All PEs targeted by a single kernel launch MUST begin executing the kernel body at the same simulated time, regardless of their dispatch path length from the launch entry point.

Rationale. The dispatch tree Host → IO_CPU → M_CPU → PE_CPU has variable latency at every level. PEs near their M_CPU receive the launch earlier than PEs farther away; cubes near an IO_CPU receive it earlier than cubes farther away. Without synchronization, each PE's kernel begins at a different env.now, making per-PE metrics such as pe_exec_ns a function of dispatch-path geometry rather than of the kernel's behavior — producing measurement artifacts in benchmarks that time kernel-internal waits (for example tl.recv on cross-cube or cross-SIP hops).

Mechanism.

• KernelLaunchMsg carries an optional target_start_ns: float | None.
• IO_CPU is the canonical stamper. On fan-out to M_CPUs, it computes target_start_ns = env.now + max_latency where max_latency is the maximum ComponentContext.compute_path_latency_ns(path) across every target (sip, cube, pe) tuple — path = find_node_path(io_cpu, pe_cpu_id). The stamped value is placed on the request carried by every fanned-out sub-Transaction.
• M_CPU passes an already-stamped target_start_ns through unchanged. Only when the value is absent (e.g. a direct launch-to-M_CPU unit test) does M_CPU compute a per-cube barrier env.now + max(local command-path latency).
• PE_CPU yields env.timeout(target_start_ns - env.now) at the top of _execute_kernel, before recording pe_exec_start and invoking the kernel body.
• When target_start_ns is None, PE_CPU falls through to the legacy unsynchronized behavior — preserving backward compatibility.
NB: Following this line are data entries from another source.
-- pv_equiv track=rewrite | github.com/davidmwhynot/practice | pythonClass/5/main.py | listTriples
-- ===== SOURCE A (Python) =====
-- def equal(a, b): # taken from coding assignment 2
-- 	for i in a:
-- 		for j in b:
-- 			if i == j:
-- 				break
-- 		else:
-- 			return False
-- 	for i in b:
-- 		for j in a:
-- 			if i == j:
-- 				break
-- 		else:
-- 			return False
-- 	return True
--
-- def listTriples(a):
-- 	buffer = []
-- 	for i in a: # loop through all possible elements in the first index
-- 		for j in a: # loop through all possible elements in the second index
-- 			for k in a: # loop through all possible elements in the third index
-- 				if (not (i == j)) and (not (i == k)) and (not (j == k)): # avoid duplicate elements
-- 					temp = [i,j,k] # potential candidate for buffer insertion
-- 					for n in buffer: # loop through the lists we have already added to the buffer
-- 						if equal(n, temp): # compare the candidate to the existing lists
-- 							break # if the candidate is equivalent to any list in the buffer, it should be skipped
-- 					else: # the candidate was not equivalent to any list in the buffer...
-- 						buffer.append(temp) # ... therefore it sould be added!
-- 	buffer.sort() # make things look nice
-- 	return buffer # return the results
-- ===== SOURCE B (Python) =====
-- def listTriples(a):
-- 	# Canonicalise first (distinct values in first-occurrence order), then enumerate
-- 	# each 3-subset once, instead of generating all ordered triples and deduping.
-- 	uniq = []
-- 	for x in a:
-- 		if x not in uniq:
-- 			uniq.append(x)
-- 	out = combs(uniq, 3)
-- 	out.sort()
-- 	return out
--
-- def combs(vs, r):
-- 	# all r-element sublists of vs, keeping vs's order
-- 	if r == 0:
-- 		return [[]]
-- 	if not vs:
-- 		return []
-- 	head, tail = vs[0], vs[1:]
-- 	return [[head] + c for c in combs(tail, r - 1)] + combs(tail, r)
-- ===== Notes on version B (the rewrite author's own statement) =====
-- stated objective: faster
-- what changed: B deduplicates the values once (first-occurrence order) and enumerates each 3-element subset exactly once via recursive combinations, instead of scanning all n^3 ordered triples and deduplicating each candidate against the whole output buffer by pairwise set-comparison.
import Mathlib
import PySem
IO_CPU-level stamping guarantees every PE across every targeted cube uses the same barrier sim-time, eliminating both the within-cube dispatch-offset artifact and the cross-cube offset artifact in multi-cube launches. Models a real-hardware timed-broadcast launch (latency-equalized dispatch tree).

The synchronization is internal to the engine / IO_CPU / M_CPU / PE_CPU control plane — runtime API and application kernels are unchanged.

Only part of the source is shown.